Key advantages of Lion:

  • Memory efficient: Only 1 state per parameter (vs 2 for Adam)

  • Computationally simple: No expensive operations (sqrt, division)

  • Strong regularization: Sign operation provides implicit regularization

  • Better generalization: Often achieves lower validation loss than Adam

  • Robust: Works well across different architectures and tasks

Lion is particularly well-suited for:

  • Training large language models (LLMs) and vision transformers

  • Memory-constrained environments

  • Tasks requiring strong generalization

  • Replacing Adam/AdamW with better efficiency

Hyperparameter recommendations (relative to Adam):

  • Learning rate: Use 3-10× smaller (e.g., Adam lr=1e-3 → Lion lr=1e-4)

  • Weight decay: Use 3-10× larger (e.g., Adam wd=0.01 → Lion wd=0.1)

  • Batch size: Can use with same batch size as Adam

References

Examples

Basic usage with small learning rate:

>>> import brainstate as brainstate
>>> import braintools as braintools
>>>
>>> # Create model
>>> model = brainstate.nn.Linear(10, 5)
>>>
>>> # Initialize Lion with small lr (3-10x smaller than Adam)
>>> optimizer = braintools.optim.Lion(lr=1e-4)
>>> optimizer.register_trainable_weights(model.states(brainstate.ParamState))

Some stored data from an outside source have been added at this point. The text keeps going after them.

-- pv_equiv track=rewrite | github.com/laanwj/etna_viv | tools/etnaviv/floatutil.py | float16_decompress
-- ===== SOURCE A (Python) =====
-- def float16_decompress(float16):
--     s = int((float16 >> 15) & 0x00000001)    # sign
--     e = int((float16 >> 10) & 0x0000001f)    # exponent
--     f = int(float16 & 0x000003ff)            # fraction
--
--     if e == 0:
--         if f == 0:
--             return int(s << 31)
--         else:
--             while not (f & 0x00000400):
--                 f = f << 1
--                 e -= 1
--             e += 1
--             f &= ~0x00000400
--     elif e == 31:
--         if f == 0:
--             return int((s << 31) | 0x7f800000)
--         else:
--             return int((s << 31) | 0x7f800000 | (f << 13))
--
--     e = e + (127 - 15)
--     f = f << 13
--     return int((s << 31) | (e << 23) | f)
-- ===== SOURCE B (Python) =====
-- def float16_decompress(float16):
--     s = (float16 >> 15) & 1
--     e = (float16 >> 10) & 0x1f
--     f = float16 & 0x3ff
--     if e == 31:
--         return (s << 31) | 0x7f800000 | (f << 13)
--     if e == 0:
--         if f == 0:
--             return s << 31
--         n = f.bit_length()
--         return (s << 31) | ((n + 102) << 23) | (((f << (11 - n)) & 0x3ff) << 13)
--     return (s << 31) | ((e + 112) << 23) | (f << 13)
-- ===== Notes on version B (the rewrite author's own statement) =====
-- stated objective: simpler
-- what changed: The subnormal while-loop normalization is replaced by a closed form using f.bit_length() (exponent and shift computed directly), and the shared fall-through tail is folded into each branch as a single return expression.
import Mathlib
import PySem

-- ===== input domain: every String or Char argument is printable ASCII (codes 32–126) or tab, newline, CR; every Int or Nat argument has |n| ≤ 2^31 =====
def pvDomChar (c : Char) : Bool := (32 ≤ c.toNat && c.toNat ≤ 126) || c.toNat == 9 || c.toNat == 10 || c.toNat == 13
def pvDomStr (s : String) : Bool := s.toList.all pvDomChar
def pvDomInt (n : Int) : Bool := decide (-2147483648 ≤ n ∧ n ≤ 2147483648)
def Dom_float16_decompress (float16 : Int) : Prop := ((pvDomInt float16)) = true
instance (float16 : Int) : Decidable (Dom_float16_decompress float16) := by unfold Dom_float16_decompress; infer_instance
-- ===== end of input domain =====

-- B replaces A's subnormal while-loop normalization by a closed form using f.bit_length(); objective: simpler (loop-free).

-- ===== PORT A =====
-- A's `while not (f & 0x400): f <<= 1; e -= 1`: fuel-bounded recursion; fuel 11 suffices
-- for every reachable f (1 ≤ f ≤ 0x3ff), so the fuel guard only makes the loop total.
def f16_normLoop : Nat → Int → Int → Int × Int
  | 0, f, e => (f, e)
  | n + 1, f, e =>
      if PySem.Int.band f 1024 = 0 then f16_normLoop n (f <<< 1) (e - 1) else (f, e)

def float16_decompress (float16 : Int) : Int :=
  let s := PySem.Int.band (float16 >>> (15 : Nat)) 1
  let e := PySem.Int.band (float16 >>> (10 : Nat)) 31
  let f := PySem.Int.band float16 1023
  if e = 0 then
    if f = 0 then s <<< 31
    else
      let (f, e) := f16_normLoop 11 f e
      let e := e + 1
      let f := PySem.Int.band f (Int.not 1024)
      let e := e + (127 - 15)
      let f := f <<< 13
      PySem.Int.bor (PySem.Int.bor (s <<< 31) (e <<< 23)) f
  else if e = 31 then
    if f = 0 then PySem.Int.bor (s <<< 31) 0x7f800000
    else PySem.Int.bor (PySem.Int.bor (s <<< 31) 0x7f800000) (f <<< 13)
  else
    let e := e + (127 - 15)
    let f := f <<< 13
    PySem.Int.bor (PySem.Int.bor (s <<< 31) (e <<< 23)) f

-- ===== PORT B =====
def float16_decompress_alt (float16 : Int) : Int :=
  let s := PySem.Int.band (float16 >>> (15 : Nat)) 1
  let e := PySem.Int.band (float16 >>> (10 : Nat)) 31
  let f := PySem.Int.band float16 1023
  if e = 31 then
    PySem.Int.bor (PySem.Int.bor (s <<< 31) 0x7f800000) (f <<< 13)
  else if e = 0 then
    if f = 0 then s <<< 31
    else
      let n : Nat := PySem.Int.bitLength f
      PySem.Int.bor (PySem.Int.bor (s <<< 31) (((n : Int) + 102) <<< 23))
        ((PySem.Int.band (f <<< (11 - n)) 1023) <<< 13)
  else
    PySem.Int.bor (PySem.Int.bor (s <<< 31) ((e + 112) <<< 23)) (f <<< 13)

-- ===== PRECONDITION & SPEC =====
def Spec_float16_decompress (float16 : Int) (out : Int) : Prop := out = float16_decompress_alt float16
instance (float16 : Int) (out : Int) : Decidable (Spec_float16_decompress float16 out) := by unfold Spec_float16_decompress; infer_instance

-- ===== CLAIM (what is proved, stated in full; the proofs are below) =====
def Claim_equal_float16_decompress : Prop := ∀ (float16 : Int), Dom_float16_decompress float16 → Spec_float16_decompress float16 (float16_decompress float16)

-- ===== LEMMAS AND PROOFS =====

lemma sr10 (m : Int) : m >>> (10 : Nat) = m / 1024 := by
  cases m with
  | ofNat n =>
      show Int.ofNat (n >>> 10) = _
      rw [Nat.shiftRight_eq_div_pow]
      simp [Int.ofNat_eq_natCast]
  | negSucc n =>
      show Int.negSucc (n >>> 10) = _
      rw [Nat.shiftRight_eq_div_pow, Int.negSucc_eq, Int.negSucc_eq]
      push_cast
      omega

lemma sr15 (m : Int) : m >>> (15 : Nat) = m / 32768 := by
  cases m with
  | ofNat n =>
      show Int.ofNat (n >>> 15) = _
      rw [Nat.shiftRight_eq_div_pow]
      simp [Int.ofNat_eq_natCast]
  | negSucc n =>
      show Int.negSucc (n >>> 15) = _
      rw [Nat.shiftRight_eq_div_pow, Int.negSucc_eq, Int.negSucc_eq]
      push_cast
      omega

lemma band_mask1 (a : Int) : PySem.Int.band a 1 = a % 2 := by
  rw [PySem.Int.band_one]
  exact PySem.Int.mod_eq_emod_of_pos (by norm_num)

lemma band_mask31 (a : Int) : PySem.Int.band a 31 = a % 32 := by
  unfold PySem.Int.band
  by_cases ha : 0 ≤ a
  · simp only [ha, if_pos, show (0:Int) ≤ 31 by norm_num]
    rw [show (31:Int).toNat = 2 ^ 5 - 1 from rfl, Nat.and_two_pow_sub_one_eq_mod]
    omega
  · simp only [ha, if_pos, show (0:Int) ≤ 31 by norm_num, if_false]
    rw [Nat.and_comm, show (31:Int).toNat = 2 ^ 5 - 1 from rfl, Nat.and_two_pow_sub_one_eq_mod]
    omega

lemma band_mask1023 (a : Int) : PySem.Int.band a 1023 = a % 1024 := by
  unfold PySem.Int.band
  by_cases ha : 0 ≤ a
  · simp only [ha, if_pos, show (0:Int) ≤ 1023 by norm_num]
    rw [show (1023:Int).toNat = 2 ^ 10 - 1 from rfl, Nat.and_two_pow_sub_one_eq_mod]
    omega
  · simp only [ha, if_pos, show (0:Int) ≤ 1023 by norm_num, if_false]
    rw [Nat.and_comm, show (1023:Int).toNat = 2 ^ 10 - 1 from rfl, Nat.and_two_pow_sub_one_eq_mod]
    omega

-- the subnormal branch: loop normalization = bit_length closed form, on all reachable (s, f)
set_option maxRecDepth 20000 in
lemma subnormal_dec : ∀ sn : Nat, sn < 2 → ∀ fn : Nat, fn < 1024 → 0 < fn →
    PySem.Int.bor
        (PySem.Int.bor (((sn : Int)) <<< 31)
          (((f16_normLoop 11 (fn : Int) 0).2 + 1 + (127 - 15)) <<< 23))
        (PySem.Int.band (f16_normLoop 11 (fn : Int) 0).1 (Int.not 1024) <<< 13) =
    PySem.Int.bor
        (PySem.Int.bor (((sn : Int)) <<< 31)
          (((PySem.Int.bitLength (fn : Int) : Int) + 102) <<< 23))
      ((((fn : Int) <<< (11 - PySem.Int.bitLength (fn : Int))) % 1024) <<< 13) := by
  decide

-- ===== VERDICT (by name: the statement is the Claim_ definition above) =====
theorem float16_decompress_spec : Claim_equal_float16_decompress := by
  intro a _
  show float16_decompress a = float16_decompress_alt a
  simp only [float16_decompress, float16_decompress_alt, sr10, sr15, band_mask1, band_mask31,
    band_mask1023]
  have hf0 : 0 ≤ a % 1024 := Int.emod_nonneg _ (by norm_num)
  have hf1 : a % 1024 < 1024 := Int.emod_lt_of_pos _ (by norm_num)
  have hs0 : 0 ≤ a / 32768 % 2 := Int.emod_nonneg _ (by norm_num)
  have hs1 : a / 32768 % 2 < 2 := Int.emod_lt_of_pos _ (by norm_num)
  by_cases he : a / 1024 % 32 = 0
  · by_cases hf : a % 1024 = 0
    · rw [he, hf]
      norm_num
    · rw [he]
      rw [if_pos rfl, if_neg hf, if_neg (show (0:Int) ≠ 31 by norm_num), if_pos rfl, if_neg hf]
      have := subnormal_dec (a / 32768 % 2).toNat (by omega) (a % 1024).toNat (by omega) (by omega)
      rwa [Int.toNat_of_nonneg hs0, Int.toNat_of_nonneg hf0] at this
  · by_cases h31 : a / 1024 % 32 = 31
    · rw [h31]
      rw [if_neg (show (31:Int) ≠ 0 by norm_num), if_pos rfl, if_pos rfl]
      by_cases hf : a % 1024 = 0
      · rw [if_pos hf, hf]
        rw [show ((0:Int) <<< 13) = 0 from rfl, PySem.Int.bor_zero]
      · rw [if_neg hf]
    · rw [if_neg he, if_neg h31, if_neg h31, if_neg he]
      norm_num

With larger weight decay (recommended for Lion):

>>> import brainstate as brainstate
>>> import braintools as braintools
>>>
>>> model = brainstate.nn.Linear(10, 5)
>>>
>>> # Lion typically uses larger weight decay than Adam
>>> optimizer = braintools.optim.Lion(lr=1e-4, weight_decay=0.1)
>>> optimizer.register_trainable_weights(model.states(brainstate.ParamState))

With custom betas:

>>> import brainstate as brainstate
>>> import braintools as braintools
>>>
>>> model = brainstate.nn.Linear(10, 5)
>>>
>>> # Custom interpolation coefficients
>>> optimizer = braintools.optim.Lion(lr=1e-4, betas=(0.95, 0.98))
>>> optimizer.register_trainable_weights(model.states(brainstate.ParamState))

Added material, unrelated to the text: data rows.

-- pv_equiv track=rewrite | github.com/jackthenewbie/MuxVId | getTarget.py | isNumIn
-- ===== SOURCE A (Python) =====
-- def isNumIn(num ,numList):
--     if numList==[]:
--         return False
--     for numI in numList:
--         if not numI.isdigit():
--             return False
--         if int(numI)==num:
--             return True
--     return False
-- ===== SOURCE B (Python) =====
-- def isNumIn(num, numList):
--     # First pass: collect the ints of the leading run of digit strings
--     # (stopping at the first non-digit, as A does); then a membership test.
--     prefix = []
--     for s in numList:
--         if not s.isdigit():
--             break
--         prefix.append(int(s))
--     return num in prefix
-- ===== Notes on version B (the rewrite author's own statement) =====
-- stated objective: simpler
-- what changed: A's single fused loop with three exits is split into a prefix-extraction pass (ints of the leading digit-string run) followed by a plain membership test.
import Mathlib
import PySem

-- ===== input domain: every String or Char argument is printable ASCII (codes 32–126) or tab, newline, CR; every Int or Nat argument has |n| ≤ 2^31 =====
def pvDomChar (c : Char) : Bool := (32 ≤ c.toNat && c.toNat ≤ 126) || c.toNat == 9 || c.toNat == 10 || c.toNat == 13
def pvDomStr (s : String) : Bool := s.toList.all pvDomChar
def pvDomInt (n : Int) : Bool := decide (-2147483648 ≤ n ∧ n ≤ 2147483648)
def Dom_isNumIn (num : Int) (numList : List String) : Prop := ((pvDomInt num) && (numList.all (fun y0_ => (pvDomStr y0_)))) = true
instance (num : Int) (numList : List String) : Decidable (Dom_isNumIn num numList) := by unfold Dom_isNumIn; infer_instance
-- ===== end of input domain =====

-- B splits A's single fused loop into a prefix-extraction pass (ints of the
-- leading digit-string run) followed by a plain membership test (objective: simpler).


-- ===== PORT A =====
-- the for-loop of A: non-digit → False; match → True; else continue
def isNumInGo (num : Int) : List String → Bool
  | [] => false
  | s :: rest =>
    if !(PySem.Str.strIsdigit s) then false
    -- int(numI): numI.isdigit() holds here, so int() cannot raise; getD 0 is unreachable
    else if (PySem.Int.ofStr? s).getD 0 = num then true
    else isNumInGo num rest

def isNumIn (num : Int) (numList : List String) : Bool :=
  if numList = [] then false else isNumInGo num numList

-- ===== PORT B =====
-- first pass of B: the ints of the leading run of digit strings (loop with break)
def digitPrefixInts : List String → List Int
  | [] => []
  | s :: rest =>
    if PySem.Str.strIsdigit s then (PySem.Int.ofStr? s).getD 0 :: digitPrefixInts rest
    else []

def isNumIn_alt (num : Int) (numList : List String) : Bool :=
  (digitPrefixInts numList).contains num

-- ===== PRECONDITION & SPEC =====
def Spec_isNumIn (num : Int) (numList : List String) (out : Bool) : Prop := out = isNumIn_alt num numList
instance (num : Int) (numList : List String) (out : Bool) : Decidable (Spec_isNumIn num numList out) := by unfold Spec_isNumIn; infer_instance

-- ===== CLAIM (what is proved, stated in full; the proofs are below) =====
def Claim_equal_isNumIn : Prop := ∀ (num : Int) (numList : List String), Dom_isNumIn num numList → Spec_isNumIn num numList (isNumIn num numList)

-- ===== LEMMAS AND PROOFS =====
theorem isNumInGo_eq (num : Int) (l : List String) :
    isNumInGo num l = (digitPrefixInts l).contains num := by
  induction l with
  | nil => simp [isNumInGo, digitPrefixInts]
  | cons s rest ih =>
    simp only [isNumInGo, digitPrefixInts]
    by_cases hd : PySem.Str.strIsdigit s
    all_goals simp only [PySem.Str.strIsdigit] at hd
    · by_cases hm : (PySem.Int.ofStr? s).getD 0 = num
      · simp [hd, hm]
      · simp [hd, hm, ih, Ne.symm hm]
    · simp [hd]

-- ===== VERDICT (by name: the statement is the Claim_ definition above) =====
theorem isNumIn_spec : Claim_equal_isNumIn := by
  intro num numList _
  unfold Spec_isNumIn isNumIn isNumIn_alt
  rcases numList with _ | ⟨s, rest⟩
  · simp [digitPrefixInts]
  · simpa using isNumInGo_eq num (s :: rest)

With learning rate scheduler:

>>> import brainstate as brainstate
>>> import braintools as braintools
>>>
>>> model = brainstate.nn.Linear(10, 5)
>>>
>>> # Step decay schedule
>>> scheduler = braintools.optim.StepLR(
...     base_lr=1e-4,
...     step_size=100,
...     gamma=0.5
... )
>>> optimizer = braintools.optim.Lion(lr=scheduler, weight_decay=0.1)
>>> optimizer.register_trainable_weights(model.states(brainstate.ParamState))

With gradient clipping for stable training:

>>> import brainstate as brainstate
>>> import braintools as braintools
>>>
>>> model = brainstate.nn.Linear(10, 5)
>>>
>>> # Clip gradients for stability
>>> optimizer = braintools.optim.Lion(
...     lr=1e-4,
...     weight_decay=0.1,
...     grad_clip_norm=1.0
... )
>>> optimizer.register_trainable_weights(model.states(brainstate.ParamState))

Complete configuration for large model training:

>>> import brainstate as brainstate
>>> import braintools as braintools
>>>
>>> # Large transformer model
>>> model = brainstate.nn.Linear(1000, 500)
>>>
>>> # Learning rate decay schedule
>>> scheduler = braintools.optim.StepLR(
...     base_lr=1e-4,
...     step_size=100,
...     gamma=0.9
... )
>>>
>>> # Complete Lion configuration
>>> optimizer = braintools.optim.Lion(
...     lr=scheduler,
...     betas=(0.9, 0.99),
...     weight_decay=0.1,
...     grad_clip_norm=1.0
... )
>>> optimizer.register_trainable_weights(model.states(brainstate.ParamState))

See also

Adam

Standard adaptive moment estimation

AdamW

Adam with decoupled weight decay

SGD

Stochastic gradient descent with momentum

default_tx()[source]#

Create default gradient transformation with clipping and weight decay.